Marc,

I mostly agree but you have a little history out of order.  Apple and Franklin really are important here.  More inline...

On Thu, Jun 30, 2016 at 7:16 PM, Marc Rochkind <rochkind@basepath.com> wrote:
Clem Cole: "IBM allowed the system to be cloned"

I never looked at it that way. To discourage cloning, IBM published and copyrighted the BIOS source code.
​Hang on that it was not quite that simple.   In fact IBM did publish everything because that was what all the PC folks did at the time.   As did IBM themselves in their mainframes.   Remember when the PC was originally developed, Judge Green has not yet left IBM from its bondage.​   So IBM was very careful in those days to follow industry norms.   The PC folks (like Apple, Altair, Cromemco et al) published the schematics and the ROM listings.  The OS's and higher level tools were closed but the rest tended to be generally available so IBM followed suit.



 
​....​
 A few outfits sprang up to do clean-room BIOS clones, including an outfit called Phoenix, which had the best. Compaq's internal BIOS was also excellent.
​This post the Franklin Computer case.​  Clones of Apple II sprung up, with CPU motherboards coming from Taiwan.   Hey I made an Apple II clone, as well as an Xerox 820 clone in those days myself (I may still have the later).

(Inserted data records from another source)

-- pv_equiv track=rewrite | github.com/Prorise-cool/Prorise_ai_teach_workspace | packages/fastapi-backend/app/features/video/pipeline/engine/code_cleaner.py | clean_duplicate_imports
-- ===== SOURCE A (Python) =====
-- def clean_duplicate_imports(code: str) -> str:
--     """Remove duplicate `from manim import *` lines."""
--     lines = code.splitlines()
--     seen_manim_import = False
--     cleaned = []
--     for line in lines:
--         stripped = line.strip()
--         if stripped == "from manim import *":
--             if seen_manim_import:
--                 continue
--             seen_manim_import = True
--         cleaned.append(line)
--     return "\n".join(cleaned)
-- ===== SOURCE B (Python) =====
-- def clean_duplicate_imports(code: str) -> str:
--     """Remove duplicate `from manim import *` lines."""
--     lines = code.splitlines()
--     first = None
--     for i, line in enumerate(lines):
--         if line.strip() == "from manim import *":
--             first = i
--             break
--     return "\n".join(
--         line
--         for i, line in enumerate(lines)
--         if line.strip() != "from manim import *" or i == first
--     )
-- ===== Notes on version B (the rewrite author's own statement) =====
-- stated objective: alternative
-- what changed: Replaces A's streaming seen-flag loop with a two-phase decomposition: first find the index of the first matching manim-import line, then filter the enumerated lines keeping a matching line only at that index.
import Mathlib
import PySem

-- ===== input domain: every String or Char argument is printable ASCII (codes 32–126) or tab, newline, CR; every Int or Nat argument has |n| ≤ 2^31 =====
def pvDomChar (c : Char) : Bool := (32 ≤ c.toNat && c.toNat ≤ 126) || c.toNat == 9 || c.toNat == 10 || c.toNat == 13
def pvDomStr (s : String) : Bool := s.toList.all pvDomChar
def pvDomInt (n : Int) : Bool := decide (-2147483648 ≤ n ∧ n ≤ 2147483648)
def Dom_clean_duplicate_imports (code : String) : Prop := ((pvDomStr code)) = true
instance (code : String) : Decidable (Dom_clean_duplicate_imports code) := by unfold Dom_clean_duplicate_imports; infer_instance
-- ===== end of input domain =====

-- B replaces A's streaming 'seen' flag by first locating the index of the first
-- 'from manim import *' line and then filtering by index comparison (alternative decomposition, same cost).

def pvTarget : String := "from manim import *"

-- ===== PORT A =====
def clean_duplicate_imports (code : String) : String :=
  let lines := PySem.Str.splitlines code
  let res := lines.foldl
    (fun (st : Bool × List String) line =>
      let stripped := PySem.Str.strip line
      if stripped == pvTarget then
        if st.1 then st else (true, st.2 ++ [line])
      else (st.1, st.2 ++ [line]))
    (false, [])
  PySem.Str.join "\n" res.2

-- ===== PORT B =====
def clean_duplicate_imports_alt (code : String) : String :=
  let lines := PySem.Str.splitlines code
  let first : Option Int :=
    ((PySem.List.enumerate lines).find? (fun p => PySem.Str.strip p.2 == pvTarget)).map (·.1)
  PySem.Str.join "\n"
    (((PySem.List.enumerate lines).filter
        (fun p => (PySem.Str.strip p.2 != pvTarget) || (some p.1 == first))).map (·.2))

-- ===== PRECONDITION & SPEC =====
def Spec_clean_duplicate_imports (code : String) (out : String) : Prop := out = clean_duplicate_imports_alt code
instance (code : String) (out : String) : Decidable (Spec_clean_duplicate_imports code out) := by unfold Spec_clean_duplicate_imports; infer_instance

-- ===== CLAIM (what is proved, stated in full; the proofs are below) =====
def Claim_equal_clean_duplicate_imports : Prop := ∀ (code : String), Dom_clean_duplicate_imports code → Spec_clean_duplicate_imports code (clean_duplicate_imports code)

-- ===== LEMMAS AND PROOFS =====

-- functional form of A's loop body
def fA : List String → Bool → List String
  | [], _ => []
  | l :: ls, b =>
    if PySem.Str.strip l == pvTarget then
      (if b then fA ls b else l :: fA ls true)
    else l :: fA ls b

theorem foldl_fA (ls : List String) (b : Bool) (acc : List String) :
    (ls.foldl
      (fun (st : Bool × List String) line =>
        let stripped := PySem.Str.strip line
        if stripped == pvTarget then
          if st.1 then st else (true, st.2 ++ [line])
        else (st.1, st.2 ++ [line]))
      (b, acc)).2 = acc ++ fA ls b := by
  induction ls generalizing b acc with
  | nil => simp [fA]
  | cons l ls ih =>
    simp only [List.foldl_cons]
    by_cases h : (PySem.Str.strip l == pvTarget) = true
    · cases b with
      | true =>
        rw [if_pos h, if_pos rfl, ih]
        simp [fA, h]
      | false =>
        rw [if_pos h, if_neg (by simp), ih]
        simp [fA, h]
    · simp only [Bool.not_eq_true] at h
      rw [if_neg (by simp [h]), ih]
      simp [fA, h]

theorem fA_true (ls : List String) :
    fA ls true = ls.filter (fun l => PySem.Str.strip l != pvTarget) := by
  induction ls with
  | nil => rfl
  | cons l ls ih =>
    by_cases h : (PySem.Str.strip l == pvTarget) = true
    · have he : PySem.Str.strip l = pvTarget := by simpa using h
      simp [fA, he, ih]
    · have he : ¬ PySem.Str.strip l = pvTarget := by simpa using h
      simp [fA, he, ih]

theorem filter_enum_snd (ls : List String) (s : Int) (q : String → Bool) :
    ((PySem.List.enumerate ls s).filter (fun p => q p.2)).map (·.2) = ls.filter q := by
  induction ls generalizing s with
  | nil => simp [PySem.List.enumerate_nil]
  | cons l ls ih =>
    by_cases h : q l = true
    · simp [PySem.List.enumerate_cons, h, ih]
    · simp only [Bool.not_eq_true] at h
      simp [PySem.List.enumerate_cons, h, ih]

theorem fA_false (ls : List String) (s : Int) :
    fA ls false =
      (((PySem.List.enumerate ls s).filter
          (fun p => (PySem.Str.strip p.2 != pvTarget) ||
            (some p.1 ==
              (((PySem.List.enumerate ls s).find?
                  (fun p => PySem.Str.strip p.2 == pvTarget)).map (·.1))))).map (·.2)) := by
  induction ls generalizing s with
  | nil => simp [fA, PySem.List.enumerate_nil]
  | cons l ls ih =>
    rw [PySem.List.enumerate_cons]
    by_cases h : (PySem.Str.strip l == pvTarget) = true
    · -- head is the first match: index s; later indices differ from s
      rw [List.find?_cons_of_pos (by simpa using h)]
      rw [List.filter_cons]
      have hk : ((PySem.Str.strip (s, l).2 != pvTarget) ||
          (some (s, l).1 == (some (s, l)).map (·.1))) = true := by
        simp
      rw [if_pos hk]
      have htail : ((PySem.List.enumerate ls (s + 1)).filter
          (fun p => (PySem.Str.strip p.2 != pvTarget) ||
            (some p.1 == (some (s, l)).map (·.1)))) =
          ((PySem.List.enumerate ls (s + 1)).filter
            (fun p => PySem.Str.strip p.2 != pvTarget)) := by
        apply List.filter_congr
        intro p hp
        rcases (PySem.List.mem_enumerate_iff _ _ _).1 hp with ⟨k, hk', rfl⟩
        have hne : (s + 1 + (k : Int)) ≠ s := by omega
        simp [hne]
      rw [htail, List.map_cons,
        filter_enum_snd ls (s + 1) (fun x => PySem.Str.strip x != pvTarget)]
      simp [fA, h, fA_true]
    · -- head does not match: drop into the tail with start s+1
      have h' : (PySem.Str.strip l != pvTarget) = true := by simp_all
      rw [List.find?_cons_of_neg (by simpa using h)]
      rw [List.filter_cons]
      rw [if_pos (by simp [h'])]
      rw [List.map_cons]
      rw [show fA (l :: ls) false = l :: fA ls false by simp [fA, h]]
      rw [ih (s + 1)]

-- ===== VERDICT (by name: the statement is the Claim_ definition above) =====
theorem clean_duplicate_imports_spec : Claim_equal_clean_duplicate_imports := by
  intro code _
  unfold Spec_clean_duplicate_imports clean_duplicate_imports clean_duplicate_imports_alt
  simp only
  rw [foldl_fA]
  rw [List.nil_append]
  rw [fA_false (PySem.Str.splitlines code) 0]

Franklin Computer of Philadelphia started to sell their Apple II to run Visacalc - which was the "killer app" of the day (note a theme here).  Jobs did not like it and took them to court.  I actually knew the main attorney for Franklin at the time (one of the few big cases he even lost).   Apple won because it was the contents of the ROM (bit for bit) that was found to be identical.   The question became could you "copyright" the bits. [There is a whole side discussion about what the memory chip guys of that day did to try to keep people from copying them BTW].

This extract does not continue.